# Records for this exercise
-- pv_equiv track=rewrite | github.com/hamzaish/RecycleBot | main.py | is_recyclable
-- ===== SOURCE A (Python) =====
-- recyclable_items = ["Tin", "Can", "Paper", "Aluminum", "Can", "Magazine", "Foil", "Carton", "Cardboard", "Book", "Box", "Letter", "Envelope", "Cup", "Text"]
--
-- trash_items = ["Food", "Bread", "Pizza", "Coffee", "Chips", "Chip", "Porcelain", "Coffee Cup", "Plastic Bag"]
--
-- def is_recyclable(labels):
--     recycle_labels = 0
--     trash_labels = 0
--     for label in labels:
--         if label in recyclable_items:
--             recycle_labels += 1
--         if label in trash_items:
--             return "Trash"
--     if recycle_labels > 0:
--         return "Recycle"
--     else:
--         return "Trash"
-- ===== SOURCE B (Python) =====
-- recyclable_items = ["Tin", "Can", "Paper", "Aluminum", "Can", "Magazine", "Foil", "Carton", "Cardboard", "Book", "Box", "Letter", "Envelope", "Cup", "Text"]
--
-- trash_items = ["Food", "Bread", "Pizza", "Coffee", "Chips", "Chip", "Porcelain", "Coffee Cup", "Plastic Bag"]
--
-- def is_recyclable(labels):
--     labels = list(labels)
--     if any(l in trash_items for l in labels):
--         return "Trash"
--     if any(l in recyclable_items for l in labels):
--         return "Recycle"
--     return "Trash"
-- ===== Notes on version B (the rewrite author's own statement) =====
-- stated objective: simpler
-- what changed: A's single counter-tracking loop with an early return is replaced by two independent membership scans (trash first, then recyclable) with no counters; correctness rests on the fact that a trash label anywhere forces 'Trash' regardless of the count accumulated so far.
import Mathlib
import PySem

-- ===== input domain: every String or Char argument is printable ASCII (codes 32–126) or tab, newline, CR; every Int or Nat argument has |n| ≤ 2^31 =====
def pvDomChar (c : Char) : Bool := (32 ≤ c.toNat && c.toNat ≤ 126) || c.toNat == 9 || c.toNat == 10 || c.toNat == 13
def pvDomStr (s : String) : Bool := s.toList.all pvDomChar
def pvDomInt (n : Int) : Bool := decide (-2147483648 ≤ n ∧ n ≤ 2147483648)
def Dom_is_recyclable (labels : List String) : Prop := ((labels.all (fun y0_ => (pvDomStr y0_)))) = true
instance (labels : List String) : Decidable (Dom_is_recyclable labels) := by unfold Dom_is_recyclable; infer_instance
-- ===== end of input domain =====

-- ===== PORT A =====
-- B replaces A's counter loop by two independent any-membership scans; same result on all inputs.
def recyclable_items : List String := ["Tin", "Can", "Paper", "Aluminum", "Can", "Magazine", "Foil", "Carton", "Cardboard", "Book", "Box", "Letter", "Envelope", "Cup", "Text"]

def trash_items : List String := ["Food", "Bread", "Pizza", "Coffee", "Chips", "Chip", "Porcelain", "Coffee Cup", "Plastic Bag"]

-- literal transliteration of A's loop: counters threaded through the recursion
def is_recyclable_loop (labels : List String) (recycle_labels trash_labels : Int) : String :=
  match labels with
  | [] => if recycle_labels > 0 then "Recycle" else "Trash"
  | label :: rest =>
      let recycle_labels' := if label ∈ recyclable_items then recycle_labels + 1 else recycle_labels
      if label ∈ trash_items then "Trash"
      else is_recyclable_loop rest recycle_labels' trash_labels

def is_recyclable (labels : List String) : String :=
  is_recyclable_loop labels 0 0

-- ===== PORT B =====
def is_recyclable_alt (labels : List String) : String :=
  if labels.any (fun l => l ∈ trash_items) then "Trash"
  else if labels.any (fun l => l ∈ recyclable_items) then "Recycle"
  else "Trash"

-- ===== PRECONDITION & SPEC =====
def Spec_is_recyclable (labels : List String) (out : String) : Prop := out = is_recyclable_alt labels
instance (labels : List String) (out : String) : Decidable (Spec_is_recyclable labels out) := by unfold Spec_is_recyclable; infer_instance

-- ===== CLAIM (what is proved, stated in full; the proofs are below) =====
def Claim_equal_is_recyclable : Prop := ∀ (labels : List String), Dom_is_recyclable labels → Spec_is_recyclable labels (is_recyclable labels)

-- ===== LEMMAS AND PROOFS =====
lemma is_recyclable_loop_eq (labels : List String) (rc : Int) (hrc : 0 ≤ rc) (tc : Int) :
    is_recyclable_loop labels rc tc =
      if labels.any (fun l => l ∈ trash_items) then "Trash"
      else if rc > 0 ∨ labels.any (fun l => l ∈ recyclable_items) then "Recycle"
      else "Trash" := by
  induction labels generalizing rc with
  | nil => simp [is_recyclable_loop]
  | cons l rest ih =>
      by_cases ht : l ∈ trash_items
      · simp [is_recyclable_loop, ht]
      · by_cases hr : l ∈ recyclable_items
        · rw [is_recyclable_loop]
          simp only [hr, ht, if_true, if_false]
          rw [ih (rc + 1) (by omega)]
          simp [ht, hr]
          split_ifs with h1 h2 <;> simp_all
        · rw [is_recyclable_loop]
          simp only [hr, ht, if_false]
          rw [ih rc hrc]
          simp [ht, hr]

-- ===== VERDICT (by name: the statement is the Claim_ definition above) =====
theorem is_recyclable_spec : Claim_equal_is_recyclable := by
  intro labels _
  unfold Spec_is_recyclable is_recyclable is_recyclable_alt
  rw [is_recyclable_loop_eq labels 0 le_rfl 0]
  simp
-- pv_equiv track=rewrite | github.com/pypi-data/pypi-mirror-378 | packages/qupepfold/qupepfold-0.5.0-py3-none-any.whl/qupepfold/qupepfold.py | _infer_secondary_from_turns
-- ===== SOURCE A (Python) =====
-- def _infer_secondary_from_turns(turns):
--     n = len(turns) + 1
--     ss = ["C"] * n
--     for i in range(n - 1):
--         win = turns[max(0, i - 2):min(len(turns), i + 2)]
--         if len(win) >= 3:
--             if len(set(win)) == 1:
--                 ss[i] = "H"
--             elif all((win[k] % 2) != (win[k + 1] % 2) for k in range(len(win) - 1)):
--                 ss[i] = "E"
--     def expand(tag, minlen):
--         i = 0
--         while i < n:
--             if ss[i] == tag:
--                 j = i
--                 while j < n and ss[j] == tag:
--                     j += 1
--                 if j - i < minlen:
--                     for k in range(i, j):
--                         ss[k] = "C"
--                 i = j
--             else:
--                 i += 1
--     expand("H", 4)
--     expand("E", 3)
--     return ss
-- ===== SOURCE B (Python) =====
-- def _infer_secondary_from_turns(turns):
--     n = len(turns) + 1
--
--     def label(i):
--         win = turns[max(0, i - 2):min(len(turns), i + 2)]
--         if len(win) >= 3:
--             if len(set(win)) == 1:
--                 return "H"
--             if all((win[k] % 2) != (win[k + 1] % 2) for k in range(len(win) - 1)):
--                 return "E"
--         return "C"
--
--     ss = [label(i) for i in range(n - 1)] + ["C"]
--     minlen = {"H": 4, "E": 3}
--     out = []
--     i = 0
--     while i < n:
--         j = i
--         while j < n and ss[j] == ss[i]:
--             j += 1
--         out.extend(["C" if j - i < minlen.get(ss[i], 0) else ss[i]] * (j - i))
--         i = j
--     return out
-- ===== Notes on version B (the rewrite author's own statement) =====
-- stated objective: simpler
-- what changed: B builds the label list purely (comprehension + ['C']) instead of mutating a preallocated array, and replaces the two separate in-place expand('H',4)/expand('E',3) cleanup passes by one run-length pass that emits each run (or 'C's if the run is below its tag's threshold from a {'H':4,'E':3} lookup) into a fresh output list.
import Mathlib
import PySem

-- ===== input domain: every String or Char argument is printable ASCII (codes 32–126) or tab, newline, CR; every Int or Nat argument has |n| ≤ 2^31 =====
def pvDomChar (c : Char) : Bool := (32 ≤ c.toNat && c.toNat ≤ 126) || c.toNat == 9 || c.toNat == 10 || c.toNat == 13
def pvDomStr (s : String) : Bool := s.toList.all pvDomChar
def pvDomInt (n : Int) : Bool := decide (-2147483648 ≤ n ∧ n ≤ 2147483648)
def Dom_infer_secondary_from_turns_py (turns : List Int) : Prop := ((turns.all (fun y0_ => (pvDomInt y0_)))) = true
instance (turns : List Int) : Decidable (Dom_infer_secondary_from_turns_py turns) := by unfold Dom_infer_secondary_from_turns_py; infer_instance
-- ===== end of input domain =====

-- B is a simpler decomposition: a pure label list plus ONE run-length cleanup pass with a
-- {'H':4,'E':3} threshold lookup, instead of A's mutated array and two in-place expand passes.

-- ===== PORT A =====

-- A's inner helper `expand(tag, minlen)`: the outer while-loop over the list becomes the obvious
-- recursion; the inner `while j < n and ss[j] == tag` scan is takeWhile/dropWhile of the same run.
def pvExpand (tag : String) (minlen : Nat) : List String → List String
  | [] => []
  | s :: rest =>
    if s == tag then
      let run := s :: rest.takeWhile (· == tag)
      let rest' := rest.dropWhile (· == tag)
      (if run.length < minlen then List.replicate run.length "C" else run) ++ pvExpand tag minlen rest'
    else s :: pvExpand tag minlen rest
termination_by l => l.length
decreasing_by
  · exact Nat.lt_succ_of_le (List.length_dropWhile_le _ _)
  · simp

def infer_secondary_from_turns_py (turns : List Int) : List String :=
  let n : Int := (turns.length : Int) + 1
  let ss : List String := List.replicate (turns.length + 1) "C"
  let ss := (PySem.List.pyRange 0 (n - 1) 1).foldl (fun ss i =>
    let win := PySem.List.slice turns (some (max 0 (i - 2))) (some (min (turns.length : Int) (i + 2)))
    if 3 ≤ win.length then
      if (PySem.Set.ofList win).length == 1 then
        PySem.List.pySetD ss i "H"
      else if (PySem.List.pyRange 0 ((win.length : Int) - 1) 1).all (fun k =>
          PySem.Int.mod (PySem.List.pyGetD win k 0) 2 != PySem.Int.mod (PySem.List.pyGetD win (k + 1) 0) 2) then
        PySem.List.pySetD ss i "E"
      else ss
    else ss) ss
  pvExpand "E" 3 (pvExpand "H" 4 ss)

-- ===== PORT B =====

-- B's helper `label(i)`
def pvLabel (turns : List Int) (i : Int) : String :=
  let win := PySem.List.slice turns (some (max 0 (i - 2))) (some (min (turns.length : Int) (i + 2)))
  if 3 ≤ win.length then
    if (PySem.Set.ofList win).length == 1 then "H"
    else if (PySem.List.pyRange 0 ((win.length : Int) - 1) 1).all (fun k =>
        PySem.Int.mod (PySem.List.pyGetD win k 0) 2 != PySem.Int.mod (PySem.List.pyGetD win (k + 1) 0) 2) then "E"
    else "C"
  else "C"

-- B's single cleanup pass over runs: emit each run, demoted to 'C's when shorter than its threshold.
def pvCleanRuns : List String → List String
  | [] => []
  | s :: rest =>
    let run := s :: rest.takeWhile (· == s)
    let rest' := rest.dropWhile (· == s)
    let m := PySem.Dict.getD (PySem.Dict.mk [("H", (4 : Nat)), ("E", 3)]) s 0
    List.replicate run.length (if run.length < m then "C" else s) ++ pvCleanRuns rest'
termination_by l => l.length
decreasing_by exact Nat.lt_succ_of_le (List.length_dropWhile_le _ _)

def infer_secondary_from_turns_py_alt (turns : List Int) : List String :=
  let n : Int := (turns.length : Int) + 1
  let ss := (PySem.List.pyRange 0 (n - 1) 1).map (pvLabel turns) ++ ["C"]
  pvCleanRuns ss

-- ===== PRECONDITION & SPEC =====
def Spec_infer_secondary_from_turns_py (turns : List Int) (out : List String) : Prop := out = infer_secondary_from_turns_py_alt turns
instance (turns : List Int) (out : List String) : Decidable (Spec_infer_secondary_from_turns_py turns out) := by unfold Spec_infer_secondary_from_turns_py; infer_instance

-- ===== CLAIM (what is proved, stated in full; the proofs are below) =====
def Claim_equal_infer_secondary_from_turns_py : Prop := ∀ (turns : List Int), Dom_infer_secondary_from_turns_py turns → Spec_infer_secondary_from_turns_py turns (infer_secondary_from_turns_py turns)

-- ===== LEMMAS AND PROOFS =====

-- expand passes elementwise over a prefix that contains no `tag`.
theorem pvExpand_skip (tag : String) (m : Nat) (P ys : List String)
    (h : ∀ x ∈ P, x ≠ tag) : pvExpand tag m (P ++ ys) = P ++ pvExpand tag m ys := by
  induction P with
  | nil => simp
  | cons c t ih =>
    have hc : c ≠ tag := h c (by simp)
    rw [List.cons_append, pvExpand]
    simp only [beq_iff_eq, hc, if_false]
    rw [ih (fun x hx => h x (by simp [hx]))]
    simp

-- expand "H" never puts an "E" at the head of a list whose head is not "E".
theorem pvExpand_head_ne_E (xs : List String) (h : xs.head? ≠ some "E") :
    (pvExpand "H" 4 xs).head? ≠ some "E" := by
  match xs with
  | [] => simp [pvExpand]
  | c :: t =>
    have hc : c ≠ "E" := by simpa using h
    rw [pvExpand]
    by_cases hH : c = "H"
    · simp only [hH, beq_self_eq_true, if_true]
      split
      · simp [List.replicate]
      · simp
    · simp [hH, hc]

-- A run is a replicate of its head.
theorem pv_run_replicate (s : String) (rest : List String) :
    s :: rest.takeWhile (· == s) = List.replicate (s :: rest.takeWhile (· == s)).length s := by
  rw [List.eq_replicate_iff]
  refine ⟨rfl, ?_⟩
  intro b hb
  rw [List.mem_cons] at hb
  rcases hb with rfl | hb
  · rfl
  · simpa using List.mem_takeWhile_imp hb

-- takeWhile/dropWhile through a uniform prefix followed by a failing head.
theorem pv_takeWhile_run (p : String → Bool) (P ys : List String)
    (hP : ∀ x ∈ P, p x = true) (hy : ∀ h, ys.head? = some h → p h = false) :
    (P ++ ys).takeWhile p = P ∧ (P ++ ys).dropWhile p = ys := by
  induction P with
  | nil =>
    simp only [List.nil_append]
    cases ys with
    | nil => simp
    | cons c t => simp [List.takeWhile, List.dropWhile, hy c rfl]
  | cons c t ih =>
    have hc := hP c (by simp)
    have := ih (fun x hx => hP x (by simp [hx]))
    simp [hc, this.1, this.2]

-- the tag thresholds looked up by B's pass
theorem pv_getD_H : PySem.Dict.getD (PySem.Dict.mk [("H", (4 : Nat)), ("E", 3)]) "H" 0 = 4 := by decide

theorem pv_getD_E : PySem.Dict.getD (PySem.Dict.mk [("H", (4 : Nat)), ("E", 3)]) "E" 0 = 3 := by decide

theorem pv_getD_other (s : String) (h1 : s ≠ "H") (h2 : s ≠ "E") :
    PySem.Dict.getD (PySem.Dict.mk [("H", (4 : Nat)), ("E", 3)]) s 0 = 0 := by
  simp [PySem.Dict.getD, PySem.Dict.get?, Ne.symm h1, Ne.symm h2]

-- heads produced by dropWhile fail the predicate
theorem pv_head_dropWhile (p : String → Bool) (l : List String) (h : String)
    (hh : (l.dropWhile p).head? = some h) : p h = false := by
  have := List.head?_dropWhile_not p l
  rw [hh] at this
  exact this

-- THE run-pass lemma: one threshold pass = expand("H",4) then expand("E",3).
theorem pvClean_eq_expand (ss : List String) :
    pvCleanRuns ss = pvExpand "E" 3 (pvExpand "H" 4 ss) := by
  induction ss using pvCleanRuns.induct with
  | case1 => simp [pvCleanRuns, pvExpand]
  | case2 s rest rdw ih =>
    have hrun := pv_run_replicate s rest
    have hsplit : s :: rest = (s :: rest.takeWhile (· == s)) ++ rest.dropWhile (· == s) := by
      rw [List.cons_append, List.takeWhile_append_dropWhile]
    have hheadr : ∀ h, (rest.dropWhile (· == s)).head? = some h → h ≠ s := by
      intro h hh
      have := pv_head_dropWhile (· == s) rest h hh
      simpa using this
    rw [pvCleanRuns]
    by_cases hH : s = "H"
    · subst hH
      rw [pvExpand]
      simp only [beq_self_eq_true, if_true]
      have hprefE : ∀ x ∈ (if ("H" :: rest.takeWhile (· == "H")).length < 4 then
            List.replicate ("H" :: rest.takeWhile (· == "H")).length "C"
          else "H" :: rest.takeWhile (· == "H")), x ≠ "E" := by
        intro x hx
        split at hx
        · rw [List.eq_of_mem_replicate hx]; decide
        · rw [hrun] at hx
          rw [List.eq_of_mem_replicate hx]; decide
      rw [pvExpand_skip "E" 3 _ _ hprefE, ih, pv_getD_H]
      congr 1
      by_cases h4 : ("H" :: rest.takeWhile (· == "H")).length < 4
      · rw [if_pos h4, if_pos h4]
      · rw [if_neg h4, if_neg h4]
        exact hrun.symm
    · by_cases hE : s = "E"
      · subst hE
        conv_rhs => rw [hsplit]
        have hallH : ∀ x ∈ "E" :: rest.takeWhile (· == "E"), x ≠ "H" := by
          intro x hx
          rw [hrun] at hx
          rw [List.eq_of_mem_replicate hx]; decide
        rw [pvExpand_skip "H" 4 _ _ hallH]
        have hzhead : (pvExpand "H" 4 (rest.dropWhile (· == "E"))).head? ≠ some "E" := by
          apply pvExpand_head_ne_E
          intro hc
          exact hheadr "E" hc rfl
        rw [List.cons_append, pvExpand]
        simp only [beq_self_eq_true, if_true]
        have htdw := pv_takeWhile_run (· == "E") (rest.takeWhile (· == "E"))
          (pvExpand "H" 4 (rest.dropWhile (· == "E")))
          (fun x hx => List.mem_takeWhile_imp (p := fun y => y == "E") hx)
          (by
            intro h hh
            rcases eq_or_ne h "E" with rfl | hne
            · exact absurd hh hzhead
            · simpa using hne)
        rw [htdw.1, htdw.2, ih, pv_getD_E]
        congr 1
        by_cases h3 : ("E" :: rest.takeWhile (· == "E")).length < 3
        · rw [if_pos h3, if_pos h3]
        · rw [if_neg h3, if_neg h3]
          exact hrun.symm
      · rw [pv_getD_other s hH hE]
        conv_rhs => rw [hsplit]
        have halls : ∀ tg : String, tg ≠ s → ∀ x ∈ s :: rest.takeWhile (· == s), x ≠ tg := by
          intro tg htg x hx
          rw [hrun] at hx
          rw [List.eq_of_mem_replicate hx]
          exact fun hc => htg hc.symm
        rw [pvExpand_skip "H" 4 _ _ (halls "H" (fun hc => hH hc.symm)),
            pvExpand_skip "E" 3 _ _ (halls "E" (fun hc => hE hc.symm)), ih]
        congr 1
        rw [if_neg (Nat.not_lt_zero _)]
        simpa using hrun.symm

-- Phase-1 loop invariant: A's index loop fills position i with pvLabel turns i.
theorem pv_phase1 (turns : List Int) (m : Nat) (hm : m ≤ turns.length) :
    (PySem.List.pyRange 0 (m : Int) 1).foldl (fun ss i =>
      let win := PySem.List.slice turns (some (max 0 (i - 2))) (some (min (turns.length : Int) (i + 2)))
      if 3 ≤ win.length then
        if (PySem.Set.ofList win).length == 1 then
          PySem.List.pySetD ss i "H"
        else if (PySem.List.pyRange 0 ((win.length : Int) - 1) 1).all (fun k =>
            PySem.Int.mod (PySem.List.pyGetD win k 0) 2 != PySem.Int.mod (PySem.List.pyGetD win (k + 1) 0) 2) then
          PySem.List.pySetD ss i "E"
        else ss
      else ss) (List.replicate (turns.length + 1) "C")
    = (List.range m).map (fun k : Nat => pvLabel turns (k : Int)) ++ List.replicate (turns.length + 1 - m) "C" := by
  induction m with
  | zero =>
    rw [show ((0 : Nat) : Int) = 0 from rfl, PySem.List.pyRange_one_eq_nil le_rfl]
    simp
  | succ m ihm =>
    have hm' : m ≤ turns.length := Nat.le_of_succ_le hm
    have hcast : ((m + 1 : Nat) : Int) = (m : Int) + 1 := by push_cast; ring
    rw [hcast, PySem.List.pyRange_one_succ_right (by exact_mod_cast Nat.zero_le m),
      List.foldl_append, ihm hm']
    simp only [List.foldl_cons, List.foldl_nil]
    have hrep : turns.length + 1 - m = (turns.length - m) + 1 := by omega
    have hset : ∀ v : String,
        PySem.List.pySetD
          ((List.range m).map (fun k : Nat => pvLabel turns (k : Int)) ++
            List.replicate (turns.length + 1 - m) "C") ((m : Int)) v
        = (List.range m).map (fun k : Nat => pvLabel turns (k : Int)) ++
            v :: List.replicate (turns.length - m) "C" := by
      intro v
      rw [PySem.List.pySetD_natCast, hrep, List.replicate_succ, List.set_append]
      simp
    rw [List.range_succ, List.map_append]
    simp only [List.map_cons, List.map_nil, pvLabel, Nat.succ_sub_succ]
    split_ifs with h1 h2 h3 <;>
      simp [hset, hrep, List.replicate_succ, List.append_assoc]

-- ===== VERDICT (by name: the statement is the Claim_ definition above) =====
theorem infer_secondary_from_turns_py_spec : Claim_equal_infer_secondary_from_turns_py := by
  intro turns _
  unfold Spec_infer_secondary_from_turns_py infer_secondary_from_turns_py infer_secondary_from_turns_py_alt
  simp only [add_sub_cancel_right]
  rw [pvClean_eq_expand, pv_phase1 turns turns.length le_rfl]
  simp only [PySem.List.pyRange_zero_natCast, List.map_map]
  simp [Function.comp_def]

# Exercise goal
All lines of the listing that contain the word "hprefE" should be copied out.

# Task result
      have hprefE : ∀ x ∈ (if ("H" :: rest.takeWhile (· == "H")).length < 4 then
      rw [pvExpand_skip "E" 3 _ _ hprefE, ih, pv_getD_H]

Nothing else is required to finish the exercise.